Configuration is defined in the SAFplusLog.yang file

Log streams have a configuration enum called "replication" with the following values:

NONE: No replication
SYSTEM_CONTROLLERS: replicate to the system controllers
APPLICATIONS: replicate to interested applications.
ANY: replicate to system controllers and interested applications.

Note this can actually be a bit-field. Also, if even if SYSTEM_CONTROLLERS is defined the log server does not need to refuse applications that want notifications. So the actual implementation semantics are that SYSTEM_CONTROLLERS and ANY behave exactly the same (this is easier to implement, see proposed implementation below).

        leaf replicate {
          type enumeration {
            enum NONE { description "No replication of this log stream"; value 0; }
            enum SYSTEM_CONTROLLERS { description "Replicate to the system controllers"; value 1;}
            enum APPLICATIONS { description "Replicate to interested applications"; value 2; }
            enum ANY { description "Replicate to the both system controllers and interested applications"; value 3; }
            }
        }

Log stream replication behavior is defined in the ServerConfig object:

maximumRecordsInPacket: this defines the largest packet allowed.
processingInterval: this defines the longest time logs can be delayed for aggregation before sending.

Other configuration?

Operation

Log Stream Creation

When a log stream is created, register the stream name with the Name service with the stream's handle. This lets applications look up the stream by name. This should be done (if Group and LogRep is initialized) regardless of the setting in the replication field since this look up will allow applications to issue logs by stream name not just by handle.

Questions:

Stream object doesn't include "stream handle". How can we determine it?
The stream handle should be registered with the Name service only once, however assume there are several nodes (system controllers and payloads), when they starts, the their log servers start, then the stream handle will be registered multiple times. How do we avoid this?

If the "replication" enum is not None:

Use a well-known sub-handle of the log stream to create a group. The members in this group will be all entities that are interested in receiving the logs from this stream.

Questions:

Same as question 2's situation above, if there are multiple nodes, the group cannot be created multiple times.

If the "replication" enum is SystemControllers or All, then add a handle (maybe well-known?) that will resolve to the system controller's log spooler object (see below).

Questions: I don't know what's the purpose of this handle for the log spooler object?

Note that any application can join this group by using the Name service to look up the log stream by name, and then adding itself using the Group service. Applications can even join the group BEFORE the log stream is created if the log stream's handle is "well-known".

If the "replication" field is changed at any time during operation, the log stream must be updated dynamically to reflect the changed state.

Issuing Logs

When a log is written, the appropriate LogRep virtual function should be called with the text of the log if it exists and if the "replication" field is set.
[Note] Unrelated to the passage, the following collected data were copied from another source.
-- pv_equiv track=rewrite | github.com/mgard/epater | instruction.py | immediateToBytecode
-- ===== SOURCE A (Python) =====
-- def immediateToBytecode(imm, mode=None, alreadyinverted=False):
--     """
--     The immediate operand rotate field is a 4 bit unsigned integer which specifies a shift
--     operation on the 8 bit immediate value. This value is zero extended to 32 bits, and then
--     subject to a rotate right by twice the value in the rotate field. (ARM datasheet, 4.5.3)
--     :param imm:
--     :return:
--     """
--     def tryInvert():
--         if mode is None:
--             return None
--         if mode == 'logical':
--             invimm = (~imm) & 0xFFFFFFFF
--         elif mode == 'arithmetic':
--             invimm = (~imm + 1) & 0xFFFFFFFF
--         ret2 = immediateToBytecode(invimm, mode, True)
--         if ret2:
--             return ret2[0], ret2[1], True
--         return None
--
--     imm &= 0xFFFFFFFF
--     if imm == 0:
--         return 0, 0, False
--     if imm < 256:
--         return imm, 0, False
--
--     if imm < 0:
--         if alreadyinverted:
--             return None
--         return tryInvert()
--
--     def _rotLeftPos(onep, n):
--         return [(k+n) % 32 for k in onep]
--
--     def _rotLeftBin(binlist, n):
--         return binlist[n:] + binlist[:n]
--
--     immBin = [int(b) for b in "{:032b}".format(imm)]
--     onesPos = [31-i for i in range(len(immBin)) if immBin[i] == 1]
--     for i in range(31):
--         rotatedPos = _rotLeftPos(onesPos, i)
--         if max(rotatedPos) < 8:
--             # Does it fit in 8 bits?
--             # If so, we want to use the put the constant to the far left of the unsigned field
--             # (that is, we want as many rotations as possible)
--             # Remember that we can only do an EVEN number of right rotations
--             rotReal = i + (7 - max(rotatedPos))
--             if rotReal % 2 == 1:
--                 if max(rotatedPos) < 7:
--                     rotReal -= 1
--                 else:
--                     return None
--             immBinRot = [str(b) for b in _rotLeftBin(immBin, rotReal)]
--             val = int("".join(immBinRot), 2) & 0xFF
--             rot = rotReal // 2
--             break
--     else:
--         if alreadyinverted:
--             return None
--         return tryInvert()
--     return val, rot, False
-- ===== SOURCE B (Python) =====
-- def immediateToBytecode(imm, mode=None, alreadyinverted=False):
--     imm &= 0xFFFFFFFF
--     if imm == 0:
--         return 0, 0, False
--     if imm < 256:
--         return imm, 0, False
--     # largest even right-rotation count whose rotation leaves an 8-bit value
--     for rotReal in range(30, -1, -2):
--         val = ((imm << rotReal) | (imm >> (32 - rotReal))) & 0xFFFFFFFF
--         if val < 256:
--             return val, rotReal // 2, False
--     if alreadyinverted:
--         return None
--     # not directly encodable: try the inverted constant (MVN / negated form)
--     if mode == 'logical':
--         inv = ~imm & 0xFFFFFFFF
--     elif mode == 'arithmetic':
--         inv = -imm & 0xFFFFFFFF
--     else:
--         return None
--     ret2 = immediateToBytecode(inv, mode, True)
--     if ret2:
--         return ret2[0], ret2[1], True
--     return None
-- ===== Notes on version B (the rewrite author's own statement) =====
-- stated objective: simpler
-- what changed: A formats the immediate as a 32-character binary string, tracks set-bit positions in lists and rotates bit lists to find the encoding; B drops all list machinery and scans even rotation counts downward with direct integer rotate arithmetic, falling back to the inverted constant when no rotation fits (Pre_ excludes only the inputs where A raises UnboundLocalError: an unrecognised mode string with a not-directly-encodable immediate).
import Mathlib
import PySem

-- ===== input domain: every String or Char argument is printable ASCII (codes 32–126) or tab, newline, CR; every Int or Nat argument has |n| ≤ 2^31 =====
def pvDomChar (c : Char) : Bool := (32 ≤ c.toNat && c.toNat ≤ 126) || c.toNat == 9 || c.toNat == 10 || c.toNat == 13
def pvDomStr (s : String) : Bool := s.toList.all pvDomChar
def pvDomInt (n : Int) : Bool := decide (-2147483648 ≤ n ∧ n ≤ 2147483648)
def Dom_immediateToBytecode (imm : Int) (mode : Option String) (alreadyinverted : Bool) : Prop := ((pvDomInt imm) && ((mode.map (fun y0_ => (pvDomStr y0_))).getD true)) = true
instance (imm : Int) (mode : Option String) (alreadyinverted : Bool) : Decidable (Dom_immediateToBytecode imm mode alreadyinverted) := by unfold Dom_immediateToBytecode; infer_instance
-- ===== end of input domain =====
Inside this virtual function, multiple logs will be serialized into a single message for efficiency. This should not happen as a single text string. Use a format that allows the logs to be broken up on the receiver side, and identifies information like endian and message version. For example:

 Header:
  int16 IdAndEndian;  // This is a well-known number
  int8  version;
  int8  extra;
  Handle streamHandle;  // Because one receiver could be subscribed to multiple streams.
  int16 numLogs;

 Body: (repeated sets of length, value)
  int16 logLength;
  char  log[logLength];
  int16 logLength;
  char  log2[logLength];
  .
  .
  .

The number of logs serialized per message should vary, depending on the number of logs being issued. A high rate of logging should result in a large number of logs per message. A low rate of logging should result in a single log per message. You can use a leaky bucket algorithm to structure this.

The max # of logs per message and the maximum time to delay before issuing a log are defined in configuration.

What other configuration fields are needed?

Once the log is formatted, actually issuing the message is simple. Use the Group message send API:

send(data, length,GroupMessageSendMode::SEND_BROADCAST);

Receiving Logs

Please look at the Object Message (clObjectMessager.hxx) infrastructure to discover how to receive log messages.

Log Spooler Object

The log spooler object exists on the system controllers (and any other node if an application explicitly instantiates one) inside the log server.

Questions: What I understand is that log spooler object is to receive logs from other nodes. If so, if it doesn't exist on other node, how do we receive logs?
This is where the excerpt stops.